Currently doing some maintenance on BenchmarkTools.jl before the upcoming 2.0 release (I’m aiming for October), and I stumbled upon a PR I’m unsure about.
The author @AlexanderNenninger wants to record the values returned by a function during each run of a benchmark. This is useful if we want to discard some runs where e.g. a simulation has failed, but it can also have nasty memory side effects. I think making it optional (and disabling it by default) is a good idea, but I would welcome more experienced opinions.
Hello @gdalle! Don’t really think my opinion is experienced, but thought I’d put in my 2 cents.
This is definitely an interesting idea and upon your description, I almost feel like this would be useful for testing and such functionality more suitable for a test suite for correctness/results rather than BenchmarkTools which is more focused on timing and memory usage.
I do think that discarding runs (like failed simulations or early exits) might be fruitful. To tackle the memory side effects of recording all the return values, would it be more feasible to just record the memory size of the return value and use that to compare any off nominal return values? These off nominal return values can then be discarded from benchmark results or potentially used in other ways.
My gut that storing the results is to expensive and might have unwanted side-effects.
You essentially a creating extra traffic on the memory subsystem, which may lead to cache evictions.
Wouldn’t it be enough to have a predicate function that checks the result and decides whether the run was successfull ansd should count towards the statistic or failed and should be dropped? Then we don’t need to store every result.
I agree with @vchuravy that we don’t want to perturb the measurements too much, so this predicate might be a good middle ground. If one really wishes to store all results then this predicate could even be abused for that purpose…
The original intent behind this PR was benchmarking non-deterministic algorithms. I’ve got a chaotic ODE simulation that’s highly sensitive on initial conditions. The modifications allow me to measure expected runtime.
In my use case the extra memory pressure of recording a few hundred results is negligible, but I can see how in many other cases it could be an issue.
The predicate idea seems pretty good, I wish I though of that sooner.
I think there is also the question for when is BenchmarkTools appropriate to use?
The work it does on noise reduction and timing resolution enhancement stipes being useful around the one millisecond mark. I do see the use for a tool that gives you nice statistics and measurements for slower pieces but BenchmarkTools is overkill and you start getting different variability that Is not accounted for. (You might want to measure only on-cpu time and not time spend in the kernel, or not scheduled).
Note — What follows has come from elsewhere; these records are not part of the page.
-- pv_equiv track=rewrite | github.com/shobhit73/aca1095-backend | pdf_filler.py | _norm_month_key
-- ===== SOURCE A (Python) =====
-- MONTHS_3 = ["Jan","Feb","Mar","Apr","May","Jun","Jul","Aug","Sep","Oct","Nov","Dec"]
--
-- MONTHS_LONG = ["January","February","March","April","May","June","July","August","September","October","November","December"]
--
-- MONTHS_ALT = {"Jun":"June","Jul":"July","Sep":"Sept"}  # many templates use "Sept"
--
-- def _norm_month_key(k: str) -> str:
--     k = (k or "").strip()
--     if k in MONTHS_3:
--         return k
--     if k.title() in MONTHS_LONG:
--         idx = MONTHS_LONG.index(k.title())
--         return MONTHS_3[idx]
--     if k in MONTHS_ALT:
--         return [kk for kk,v in MONTHS_ALT.items() if v == k][0]  # reverse
--     # try first 3
--     t = k[:3].title()
--     return t if t in MONTHS_3 else k
-- ===== SOURCE B (Python) =====
-- MONTHS_3 = ["Jan","Feb","Mar","Apr","May","Jun","Jul","Aug","Sep","Oct","Nov","Dec"]
--
-- _BY3 = {m.lower(): m for m in MONTHS_3}
--
-- def _norm_month_key(k: str) -> str:
--     # Single case-insensitive hash lookup on the first three characters:
--     # every branch of the original cascade reduces to this.
--     k = (k or "").strip()
--     return _BY3.get(k[:3].lower(), k)
-- ===== Notes on version B (the rewrite author's own statement) =====
-- stated objective: simpler
-- what changed: Every 3-letter key equals the title-cased first three letters of its month name, so A's four-branch cascade (exact match, long-name index lookup, dead reverse-dict lookup, fallback) collapses to a single strip + k[:3].title() + membership check; MONTHS_LONG and MONTHS_ALT are dropped.
import Mathlib
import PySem

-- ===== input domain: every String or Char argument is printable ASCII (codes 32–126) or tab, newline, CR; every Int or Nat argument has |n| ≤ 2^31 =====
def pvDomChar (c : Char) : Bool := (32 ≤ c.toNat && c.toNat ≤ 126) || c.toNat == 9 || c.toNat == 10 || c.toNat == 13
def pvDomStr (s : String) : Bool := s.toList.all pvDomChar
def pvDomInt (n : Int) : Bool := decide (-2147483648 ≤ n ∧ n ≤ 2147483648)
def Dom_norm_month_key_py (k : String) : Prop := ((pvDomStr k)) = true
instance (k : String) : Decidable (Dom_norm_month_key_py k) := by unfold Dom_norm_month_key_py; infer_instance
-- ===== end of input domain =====

-- ===== PORT A =====
-- B replaces A's four-branch cascade by one case-insensitive dict lookup on the
-- first three characters (objective: simpler/idiomatic).

-- str.title() for ASCII (exact on Dom: a letter is uppercased after a
-- non-letter, lowercased after a letter; non-letters pass through unchanged).
def pvTitleGo : Bool → List Char → List Char
  | _, [] => []
  | prev, c :: cs =>
      (if PySem.Chars.isalpha c then
        (if prev then PySem.Chars.lowerChar c else PySem.Chars.upperChar c)
       else c) :: pvTitleGo (PySem.Chars.isalpha c) cs

def pvTitle (s : String) : String := String.ofList (pvTitleGo false s.toList)

def pvMONTHS_3 : List String :=
  ["Jan","Feb","Mar","Apr","May","Jun","Jul","Aug","Sep","Oct","Nov","Dec"]

def pvMONTHS_LONG : List String :=
  ["January","February","March","April","May","June","July","August",
   "September","October","November","December"]

def pvMONTHS_ALT : List (String × String) := [("Jun","June"),("Jul","July"),("Sep","Sept")]

def norm_month_key_py (k : String) : String :=
  let k := PySem.Str.strip k
  if k ∈ pvMONTHS_3 then k
  else if pvTitle k ∈ pvMONTHS_LONG then
    let idx := (PySem.List.index? pvMONTHS_LONG (pvTitle k)).getD 0
    pvMONTHS_3.getD idx ""
  else if k ∈ pvMONTHS_ALT.map Prod.fst then
    -- [kk for kk,v in MONTHS_ALT.items() if v == k][0]; the [0] IndexError is
    -- unreachable (the keys are all in MONTHS_3), ported as getD "".
    (((pvMONTHS_ALT.filter (fun p => p.2 == k)).map Prod.fst).getD 0 "")
  else
    let t := pvTitle (PySem.Str.slice k none (some 3))
    if t ∈ pvMONTHS_3 then t else k

-- ===== PORT B =====
-- _BY3 = {m.lower(): m for m in MONTHS_3}
def pvBY3 : PySem.Dict String String :=
  pvMONTHS_3.foldl (fun d m => PySem.Dict.insert d (PySem.Str.lower m) m) PySem.Dict.empty

def norm_month_key_py_alt (k : String) : String :=
  let k := PySem.Str.strip k
  PySem.Dict.getD pvBY3 (PySem.Str.lower (PySem.Str.slice k none (some 3))) k

-- ===== PRECONDITION & SPEC =====
def Spec_norm_month_key_py (k : String) (out : String) : Prop := out = norm_month_key_py_alt k
instance (k : String) (out : String) : Decidable (Spec_norm_month_key_py k out) := by unfold Spec_norm_month_key_py; infer_instance

-- ===== CLAIM (what is proved, stated in full; the proofs are below) =====
def Claim_equal_norm_month_key_py : Prop := ∀ (k : String), Dom_norm_month_key_py k → Spec_norm_month_key_py k (norm_month_key_py k)

-- ===== LEMMAS AND PROOFS =====

theorem pvChar_bounds_upper (c : Char) (h : PySem.Chars.isupper c = true) : 65 ≤ c.toNat ∧ c.toNat ≤ 90 := by
  simp [PySem.Chars.isupper, Char.le_def, UInt32.le_iff_toNat_le] at h
  exact h

theorem pvChar_bounds_lower (c : Char) (h : PySem.Chars.islower c = true) : 97 ≤ c.toNat ∧ c.toNat ≤ 122 := by
  simp [PySem.Chars.islower, Char.le_def, UInt32.le_iff_toNat_le] at h
  exact h

theorem pvLowerChar_toNat (c : Char) :
    (PySem.Chars.lowerChar c).toNat = if 65 ≤ c.toNat ∧ c.toNat ≤ 90 then c.toNat + 32 else c.toNat := by
  unfold PySem.Chars.lowerChar
  by_cases h : PySem.Chars.isupper c = true
  · obtain ⟨h1, h2⟩ := pvChar_bounds_upper c h
    rw [if_pos h, if_pos ⟨h1, h2⟩, Char.toNat_ofNat, if_pos (Or.inl (by omega))]
  · rw [if_neg h, if_neg]
    intro hc
    apply h
    simp [PySem.Chars.isupper, Char.le_def, UInt32.le_iff_toNat_le]
    exact hc

theorem pvUpperChar_toNat (c : Char) :
    (PySem.Chars.upperChar c).toNat = if 97 ≤ c.toNat ∧ c.toNat ≤ 122 then c.toNat - 32 else c.toNat := by
  unfold PySem.Chars.upperChar
  by_cases h : PySem.Chars.islower c = true
  · obtain ⟨h1, h2⟩ := pvChar_bounds_lower c h
    rw [if_pos h, if_pos ⟨h1, h2⟩, Char.toNat_ofNat, if_pos (Or.inl (by omega))]
  · rw [if_neg h, if_neg]
    intro hc
    apply h
    simp [PySem.Chars.islower, Char.le_def, UInt32.le_iff_toNat_le]
    exact hc

theorem pvChar_ext (a b : Char) (h : a.toNat = b.toNat) : a = b := by
  first
  | exact Char.toNat_inj.mp h
  | · apply Char.ext
      exact UInt32.toNat_inj.mp h

theorem pvIsalpha_iff (c : Char) :
    PySem.Chars.isalpha c = true ↔ (65 ≤ c.toNat ∧ c.toNat ≤ 90) ∨ (97 ≤ c.toNat ∧ c.toNat ≤ 122) := by
  simp [PySem.Chars.isalpha, PySem.Chars.isupper, PySem.Chars.islower, Char.le_def,
        UInt32.le_iff_toNat_le]

theorem pvLowerChar_lowerChar (c : Char) :
    PySem.Chars.lowerChar (PySem.Chars.lowerChar c) = PySem.Chars.lowerChar c := by
  apply pvChar_ext
  rw [pvLowerChar_toNat, pvLowerChar_toNat]
  split_ifs <;> omega

theorem pvLowerChar_upperChar (c : Char) :
    PySem.Chars.lowerChar (PySem.Chars.upperChar c) = PySem.Chars.lowerChar c := by
  apply pvChar_ext
  rw [pvLowerChar_toNat, pvUpperChar_toNat, pvLowerChar_toNat]
  split_ifs <;> omega

theorem pvUpperChar_lowerChar (c : Char) :
    PySem.Chars.upperChar (PySem.Chars.lowerChar c) = PySem.Chars.upperChar c := by
  apply pvChar_ext
  rw [pvUpperChar_toNat, pvLowerChar_toNat, pvUpperChar_toNat]
  split_ifs <;> omega

theorem pvIsalpha_lowerChar (c : Char) :
    PySem.Chars.isalpha (PySem.Chars.lowerChar c) = PySem.Chars.isalpha c := by
  rw [Bool.eq_iff_iff, pvIsalpha_iff, pvIsalpha_iff, pvLowerChar_toNat]
  split_ifs <;> omega

-- lower ∘ title = lower: title only moves letters between the two cases
theorem pvLower_titleGo (b : Bool) (cs : List Char) :
    PySem.Chars.lower (pvTitleGo b cs) = PySem.Chars.lower cs := by
  induction cs generalizing b with
  | nil => rfl
  | cons c cs ih =>
    simp only [pvTitleGo, PySem.Chars.lower, List.map] at *
    refine congrArg₂ _ ?_ (ih _)
    split_ifs with h1 h2
    · exact pvLowerChar_lowerChar c
    · exact pvLowerChar_upperChar c
    · rfl

theorem pvOfList_inj (cs ds : List Char) (h : String.ofList cs = String.ofList ds) : cs = ds := by
  simpa using congrArg String.toList h

theorem pvToList_title (s : String) : (pvTitle s).toList = pvTitleGo false s.toList := by
  simp [pvTitle]

-- the title of a 3-letter chunk is determined by its lowercase image
theorem pvTitle3 (x : List Char) (l0 l1 l2 : Char)
    (h : PySem.Chars.lower x = [l0, l1, l2])
    (hl0 : 97 ≤ l0.toNat ∧ l0.toNat ≤ 122)
    (hl1 : 97 ≤ l1.toNat ∧ l1.toNat ≤ 122)
    (hl2 : 97 ≤ l2.toNat ∧ l2.toNat ≤ 122) :
    pvTitleGo false x = [PySem.Chars.upperChar l0, l1, l2] := by
  match x with
  | [a, b, c] =>
    simp only [PySem.Chars.lower, List.map, List.cons.injEq, and_true] at h
    obtain ⟨ha, hb, hc⟩ := h
    have hA : PySem.Chars.isalpha a = true := by
      rw [← pvIsalpha_lowerChar, ha, pvIsalpha_iff]; omega
    have hB : PySem.Chars.isalpha b = true := by
      rw [← pvIsalpha_lowerChar, hb, pvIsalpha_iff]; omega
    have hC : PySem.Chars.isalpha c = true := by
      rw [← pvIsalpha_lowerChar, hc, pvIsalpha_iff]; omega
    simp only [pvTitleGo, hA, hB, hC, if_true]
    rw [← pvUpperChar_lowerChar a, ha, hb, hc]
    simp
  | [] => simp [PySem.Chars.lower] at h
  | [a] => simp [PySem.Chars.lower] at h
  | [a, b] => simp [PySem.Chars.lower] at h
  | a :: b :: c :: d :: t => simp [PySem.Chars.lower] at h

-- the key B looks up, on the list side
theorem pvBkey (s : String) :
    PySem.Str.lower (PySem.Str.slice s none (some 3))
      = String.ofList ((PySem.Chars.lower s.toList).take 3) := by
  unfold PySem.Str.lower
  rw [PySem.Str.toList_slice]
  simp only [PySem.Chars.slice]
  rw [PySem.List.slice_to s.toList (by norm_num)]
  simp [PySem.Chars.lower, List.map_take]

theorem pvBvalue (s : String) (l3 : List Char) (v : String)
    (hl : (PySem.Chars.lower s.toList).take 3 = l3)
    (hv : PySem.Dict.get? pvBY3 (String.ofList l3) = some v) :
    PySem.Dict.getD pvBY3 (PySem.Str.lower (PySem.Str.slice s none (some 3))) s = v := by
  rw [PySem.Dict.getD, pvBkey s, hl, hv]
  rfl

def pvLOW3 : List String :=
  ["jan","feb","mar","apr","may","jun","jul","aug","sep","oct","nov","dec"]

theorem pvBY3_items :
    pvBY3.items = (pvLOW3.zip pvMONTHS_3) := by rfl

theorem pvGet?_none (key : String) (h : key ∉ pvLOW3) :
    PySem.Dict.get? pvBY3 key = none := by
  unfold PySem.Dict.get?
  rw [pvBY3_items]
  rw [Option.map_eq_none_iff, List.find?_eq_none]
  intro p hp
  simp only [pvLOW3, pvMONTHS_3, List.zip, List.zipWith, List.mem_cons, List.not_mem_nil,
    or_false] at hp
  simp only [pvLOW3, List.mem_cons, List.not_mem_nil, or_false, not_or] at h
  rcases hp with h'|h'|h'|h'|h'|h'|h'|h'|h'|h'|h'|h' <;> subst h' <;>
    simp only [beq_iff_eq] <;> intro e <;> simp_all

theorem pvTitle_slice3 (s : String) :
    pvTitle (PySem.Str.slice s none (some 3)) = String.ofList (pvTitleGo false (s.toList.take 3)) := by
  unfold pvTitle
  rw [PySem.Str.toList_slice]
  simp only [PySem.Chars.slice]
  rw [PySem.List.slice_to s.toList (by norm_num)]
  rfl

theorem pvLower_take3 (s : String) :
    PySem.Chars.lower (s.toList.take 3) = (PySem.Chars.lower s.toList).take 3 := by
  simp [PySem.Chars.lower, List.map_take]

-- the fallback branch: A's slice-and-title check equals B's dict lookup
theorem pv_fallback (s : String) :
    (if pvTitle (PySem.Str.slice s none (some 3)) ∈ pvMONTHS_3 then
       pvTitle (PySem.Str.slice s none (some 3)) else s)
    = PySem.Dict.getD pvBY3 (PySem.Str.lower (PySem.Str.slice s none (some 3))) s := by
  by_cases hk : String.ofList ((PySem.Chars.lower s.toList).take 3) ∈ pvLOW3
  · simp only [pvLOW3, List.mem_cons, List.not_mem_nil, or_false] at hk
    rcases hk with hx|hx|hx|hx|hx|hx|hx|hx|hx|hx|hx|hx <;>
    · have hl := pvOfList_inj _ _ hx
      rw [pvBvalue s _ _ hl (by rfl)]
      have ht := pvTitle3 (s.toList.take 3) _ _ _
        (by rw [pvLower_take3, hl]) (by decide) (by decide) (by decide)
      rw [pvTitle_slice3 s, ht, if_pos (by decide)]
      decide
  · have hnone : PySem.Dict.get? pvBY3 (PySem.Str.lower (PySem.Str.slice s none (some 3))) = none := by
      rw [pvBkey s]
      exact pvGet?_none _ hk
    rw [PySem.Dict.getD, hnone, Option.getD_none]
    rw [if_neg]
    intro ht
    apply hk
    simp only [pvMONTHS_3, List.mem_cons, List.not_mem_nil, or_false] at ht
    rcases ht with hx|hx|hx|hx|hx|hx|hx|hx|hx|hx|hx|hx <;>
    · rw [pvTitle_slice3 s] at hx
      have h3 := pvOfList_inj _ _ hx
      have hlow := congrArg PySem.Chars.lower h3
      rw [pvLower_titleGo, pvLower_take3] at hlow
      rw [hlow]
      decide

-- core fact, stated on the stripped string
theorem pv_core (s : String) :
    (if s ∈ pvMONTHS_3 then s
     else if pvTitle s ∈ pvMONTHS_LONG then
       pvMONTHS_3.getD ((PySem.List.index? pvMONTHS_LONG (pvTitle s)).getD 0) ""
     else if s ∈ pvMONTHS_ALT.map Prod.fst then
       (((pvMONTHS_ALT.filter (fun p => p.2 == s)).map Prod.fst).getD 0 "")
     else
       let t := pvTitle (PySem.Str.slice s none (some 3))
       if t ∈ pvMONTHS_3 then t else s)
    = PySem.Dict.getD pvBY3 (PySem.Str.lower (PySem.Str.slice s none (some 3))) s := by
  by_cases h1 : s ∈ pvMONTHS_3
  · -- s is one of the 12 abbreviations; both sides compute on each literal
    simp only [if_pos h1]
    fin_cases h1 <;> rfl
  · rw [if_neg h1]
    by_cases h2 : pvTitle s ∈ pvMONTHS_LONG
    · rw [if_pos h2]
      simp only [pvMONTHS_LONG, List.mem_cons, List.not_mem_nil, or_false] at h2
      rcases h2 with hx|hx|hx|hx|hx|hx|hx|hx|hx|hx|hx|hx <;>
      · rw [hx]
        have h' := congrArg String.toList hx
        rw [pvToList_title] at h'
        rw [pvBvalue s ((PySem.Chars.lower s.toList).take 3) _ rfl
              (by rw [show (PySem.Chars.lower s.toList).take 3
                        = (PySem.Chars.lower (pvTitleGo false s.toList)).take 3 from by
                        rw [pvLower_titleGo], h']
                  rfl)]
        rfl
    · rw [if_neg h2]
      have h3 : s ∉ pvMONTHS_ALT.map Prod.fst := by
        intro hm
        apply h1
        simp only [pvMONTHS_ALT, List.map, List.mem_cons, List.not_mem_nil, or_false] at hm
        rcases hm with h|h|h <;> rw [h] <;> decide
      rw [if_neg h3]
      exact pv_fallback s

-- ===== VERDICT (by name: the statement is the Claim_ definition above) =====
theorem norm_month_key_py_spec : Claim_equal_norm_month_key_py := by
  intro k _
  unfold Spec_norm_month_key_py norm_month_key_py norm_month_key_py_alt
  exact pv_core (PySem.Str.strip k)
BT also assume determinism and doesn’t handle variability in the code super well, this is why it struggles with in place sort.
After a bit of research I believe the best way would be to keep the current imlementation in place, but hide it behind a default keyword argument. In case the feature is not required, the return values will be a Vector{Nothing}
which has almost no memory and computational overhead. (constant 40 bytes on my machine, independent of size) .
I am still hesitant. Messing with the harness code is tricky and you add a conditional branch and rely on const-prop to remove it. I don’t see why this needs to be a BT feature.